In the current study, three strains of S. capitis were isolated from the cerebrospinal fluid of a hospitalized patient. We analyzed these strains by WGS and virulence assays to explore the effect of clinical medication on antimicrobial susceptibility phenotype, virulence and the driving mutations.
Materials and Methods
The current study was conducted in accordance with the Declaration of Helsinki and approved by the ethics committee of The First Affiliated Hospital, College of Medicine, Zhejiang University, Hangzhou, China (No:RN.2019.132). Written informed consent was obtained from patient and healthy blood donor.
Three strains were isolated from the cerebrospinal fluid of a clinical patient with a carotid artery rupture admitted to the First Affiliated Hospital of Zhejiang University. The patient was treated with eight antimicrobial agents such as linezolid, tigecycline, meropenem, polymyxin et al throughout their hospital stay, six antibiotics were introduced after the isolation of the first strain. The isolates were named Sca70935, Sca71187, and Sca71207. The bacteria identification was performed by Matrix-Assisted Laser Desorption/Ionization Time of Flight Mass Spectrometry (MALDI-TOF MS) and WGS. Isolate Sca70935 (the first isolate) was used as a reference strain for the SNPs analysis.
Antimicrobial Susceptibility Testing
Antimicrobial susceptibility of each isolate to penicillin G, oxacillin, gentamicin, clindamycin, erythromycin, quinupristin/dafostine, trimethoprim/sulfamethoxazole, rifampicin, ciprofloxacin, levofloxacin, tigecycline, linezolid, and vancomycin was determined by using the agar dilution method, and interpreted according to the Clinical and Laboratory Standard Institute (CLSI) 2018recommendations.10
Genome Sequencing and Analysis
Genomic DNA was extracted from the three S. capitis isolates by using the Gentra Puregene Yeast/Bact Kit (Qiagen, Hilden, Germany), according to the manufacturer’s instructions. The isolated DNA was sequenced by using the lllumina Novaseq platform. The Trimmomatic software was used to filter low-quality reads. The filtered reads were assembled using the SPAdes Software. Online tools (http://www.genomicepidemiology.org/) were used to identify the acquired antimicrobial resistance genes and the plasmids. For genes whose function could not be annotated by using the RAST Annotation Server, other online tools (https://predictprotein.org/) were used. The command-line PHIGARO software was used for prophage prediction and a web tool CRISPRfinder was used to identify clustered regularly interspaced short palindromic repeats with associated genes (CRISPR/cas). The TMHMM 2.0c program (http://www.cbs.dtu.dk/index.php) was used to predict the presence of transmembrane helices in protein. Structurally similar homologous proteins were identified using the SWISS-MODEL website (https://www.swissmodel.expasy.org) to predict protein function.11 The Snippy pipeline, version 3.0 (https://github.com/tseemann/snippy), was used for read mapping and variant calling.
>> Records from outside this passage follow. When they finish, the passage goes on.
-- pv_equiv track=rewrite | github.com/huntzhan/zhlint | zhlint/utils.py | count_offset
-- ===== SOURCE A (Python) =====
-- def count_offset(prefix):
--     offset = 0
--     for c in reversed(prefix):
--         if c == '\n':
--             break
--         else:
--             offset += 1
--     return offset
-- ===== SOURCE B (Python) =====
-- def count_offset(prefix):
--     return len(prefix.split('\n')[-1])
-- ===== Notes on version B (the rewrite author's own statement) =====
-- stated objective: idiomatic
-- what changed: Instead of counting characters backwards until a newline, B splits the string into its newline-separated segments and returns the length of the last segment (split always yields at least one segment, so [-1] is total).
import Mathlib
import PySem

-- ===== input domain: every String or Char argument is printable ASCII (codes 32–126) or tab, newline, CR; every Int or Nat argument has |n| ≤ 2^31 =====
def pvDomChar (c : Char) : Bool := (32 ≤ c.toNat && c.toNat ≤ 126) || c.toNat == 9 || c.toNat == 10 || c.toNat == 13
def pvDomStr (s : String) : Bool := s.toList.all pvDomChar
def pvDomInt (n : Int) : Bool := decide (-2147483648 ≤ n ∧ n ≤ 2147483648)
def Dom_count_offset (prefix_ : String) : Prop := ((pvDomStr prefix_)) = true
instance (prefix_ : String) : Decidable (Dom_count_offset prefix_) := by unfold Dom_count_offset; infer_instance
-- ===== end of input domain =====

-- B replaces A's backward count-until-newline loop by splitting the string on '\n' and taking the length of the last segment (idiomatic; same cost).

-- ===== PORT A =====
-- Loop over reversed(prefix): accumulate offset, break at the first '\n'.
def countOffsetLoop : Int → List Char → Int
  | offset, [] => offset
  | offset, c :: cs => if c = '\n' then offset else countOffsetLoop (offset + 1) cs

def count_offset (prefix_ : String) : Int :=
  countOffsetLoop 0 prefix_.toList.reverse

-- ===== PORT B =====
-- len(prefix.split('\n')[-1]): split on '\n' (PySem.Chars.splitOn, sep nonempty), take the
-- last segment ([-1]; split always returns a nonempty list, so getLastD's default is unreachable), measure it.
def count_offset_alt (prefix_ : String) : Int :=
  (((PySem.Chars.splitOn prefix_.toList ['\n']).getLastD []).length : Int)

-- ===== PRECONDITION & SPEC =====
def Spec_count_offset (prefix_ : String) (out : Int) : Prop := out = count_offset_alt prefix_
instance (prefix_ : String) (out : Int) : Decidable (Spec_count_offset prefix_ out) := by unfold Spec_count_offset; infer_instance

-- ===== CLAIM (what is proved, stated in full; the proofs are below) =====
def Claim_equal_count_offset : Prop := ∀ (prefix_ : String), Dom_count_offset prefix_ → Spec_count_offset prefix_ (count_offset prefix_)

-- ===== LEMMAS AND PROOFS =====

-- forward reference count: characters after the last '\n', scanning left to right with a resetting counter
def tailLen : List Char → Nat → Nat
  | [], k => k
  | c :: rest, k => if c = '\n' then tailLen rest 0 else tailLen rest (k + 1)

theorem tailLen_append (l1 l2 : List Char) (k : Nat) :
    tailLen (l1 ++ l2) k = tailLen l2 (tailLen l1 k) := by
  induction l1 generalizing k with
  | nil => rfl
  | cons c cs ih => by_cases h : c = '\n' <;> simp [tailLen, h, ih]

-- last segment produced by splitOn.go, with enough fuel
theorem go_last (d : List Char) (l : List Char) :
    ∀ (fuel : Nat) (cur : List Char) (acc : List (List Char)), l.length ≤ fuel →
      ((PySem.Chars.splitOn.go ['\n'] fuel l cur acc).getLastD d).length = tailLen l cur.length := by
  induction l with
  | nil =>
    intro fuel cur acc _
    cases fuel <;> simp [PySem.Chars.splitOn.go, tailLen]
  | cons c rest ih =>
    intro fuel cur acc hf
    cases fuel with
    | zero => simp at hf
    | succ f =>
      have hf' : rest.length ≤ f := by simpa using hf
      by_cases h : c = '\n'
      · subst h
        simpa [PySem.Chars.splitOn.go, List.isPrefixOf, tailLen] using ih f [] (cur.reverse :: acc) hf'
      · have hb : ('\n' == c) = false := by simp [Ne.symm h]
        simpa [PySem.Chars.splitOn.go, List.isPrefixOf, hb, tailLen, h] using ih f (c :: cur) acc hf'

-- the loop's accumulator shifts out
theorem countOffsetLoop_shift (rev : List Char) (off : Int) :
    countOffsetLoop off rev = off + countOffsetLoop 0 rev := by
  induction rev generalizing off with
  | nil => simp [countOffsetLoop]
  | cons c cs ih =>
    by_cases h : c = '\n' <;> simp [countOffsetLoop, h]
    rw [ih (off + 1), ih 1]; ring

-- A's backward loop computes the forward resetting count
theorem loop_eq_tailLen (l : List Char) :
    countOffsetLoop 0 l.reverse = (tailLen l 0 : Int) := by
  induction l using List.reverseRecOn with
  | nil => rfl
  | append_singleton l' c ih =>
    rw [tailLen_append]
    by_cases h : c = '\n'
    · subst h
      simp [countOffsetLoop, tailLen]
    · simp only [List.reverse_append, List.reverse_singleton, List.singleton_append,
        countOffsetLoop, if_neg h, tailLen]
      rw [countOffsetLoop_shift, ih]
      push_cast; ring

-- ===== VERDICT (by name: the statement is the Claim_ definition above) =====
theorem count_offset_spec : Claim_equal_count_offset := by
  intro prefix_ _
  unfold Spec_count_offset count_offset count_offset_alt
  rw [loop_eq_tailLen, PySem.Chars.splitOn,
    go_last [] prefix_.toList (prefix_.toList.length + 1) [] [] (by omega)]
  rfl
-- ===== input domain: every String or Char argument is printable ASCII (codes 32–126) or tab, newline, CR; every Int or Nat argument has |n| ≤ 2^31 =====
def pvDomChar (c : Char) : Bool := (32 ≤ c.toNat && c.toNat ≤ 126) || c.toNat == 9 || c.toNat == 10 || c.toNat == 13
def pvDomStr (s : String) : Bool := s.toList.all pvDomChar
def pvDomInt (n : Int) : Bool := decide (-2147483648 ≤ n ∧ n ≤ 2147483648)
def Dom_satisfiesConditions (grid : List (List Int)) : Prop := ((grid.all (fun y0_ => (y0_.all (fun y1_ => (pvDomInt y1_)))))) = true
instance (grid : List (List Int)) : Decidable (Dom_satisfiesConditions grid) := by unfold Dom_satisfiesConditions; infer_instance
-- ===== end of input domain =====

-- B replaces A's per-cell 0/1 tally list (whose sum is compared to a counter) by three
-- whole-grid boolean passes (down-equality over adjacent row pairs, last-element equality,
-- horizontal inequality) ANDed together; objective: simpler.

-- ===== PORT A =====
-- Literal port of A. Indexing grid[i], grid[i+1], row[j], row[j+1] is rendered with getD;
-- inside Pre_ every such access is in range (Python raises IndexError exactly outside Pre_),
-- so the defaults are never consulted there.  row[-1] is rendered as getLastD 0, exact on
-- the nonempty rows Pre_ guarantees whenever that access is reached.
def satisfiesConditions (grid : List (List Int)) : Bool :=
  let n := grid.length
  let st :=
    (List.range n).foldl
      (fun st i =>
        let row := grid.getD i []
        let st :=
          (List.range (row.length - 1)).foldl
            (fun st j =>
              if i ≠ n - 1 then
                (st.1 ++ [if row.getD j 0 == (grid.getD (i+1) []).getD j 0
                             && !(row.getD j 0 == row.getD (j+1) 0) then (1 : Int) else 0],
                 st.2 + 1)
              else
                (st.1 ++ [if !(row.getD j 0 == row.getD (j+1) 0) then (1 : Int) else 0],
                 st.2 + 1))
            st
        if i < n - 1 then
          (st.1 ++ [if row.getLastD 0 == (grid.getD (i+1) []).getLastD 0 then (1 : Int) else 0],
           st.2 + 1)
        else st)
      (([] : List Int), (0 : Int))
  st.1.sum == st.2

-- ===== PORT B =====
-- Literal port of Source B: zip of the grid with grid[1:] (= drop 1), three all-passes.
def satisfiesConditions_alt (grid : List (List Int)) : Bool :=
  let pairs := grid.zip (grid.drop 1)
  let down := pairs.all fun rs =>
    (List.range (rs.1.length - 1)).all fun j => rs.1.getD j 0 == rs.2.getD j 0
  let lastc := pairs.all fun rs => rs.1.getLastD 0 == rs.2.getLastD 0
  let right := grid.all fun r =>
    (List.range (r.length - 1)).all fun j => !(r.getD j 0 == r.getD (j+1) 0)
  down && lastc && right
The growth curves of these strains were determined by measuring the optical density at a wavelength of 600 nm using an automated growth curve detector (BioTek USA). Briefly, three isolates were cultured overnight in TSB broth and diluted to an optical density at 600 nm (OD600) of 0.01. After dilution 100 times, the bacteria were suspended in MHB medium and grown at 37 °C, with agitation at 200 rpm. The cell density was determined every 0.5 h. The growth curve was plotted using the OD600 value.
The biofilm assay was performed as previously described. Briefly, 1×106 colony-forming units (CFU)/mL were inoculated into TSB broth in polystyrene microtiter 96-well plates and incubated at 37 °C for 24 h. The formed biofilm was stained using crystal violet, the bound dye was eluted with 95% ethanol, and the dye intensity was quantified at OD600. The assay was performed in triplicate; in each replicate assay, the quantification was based on the analysis of eight wells per sample.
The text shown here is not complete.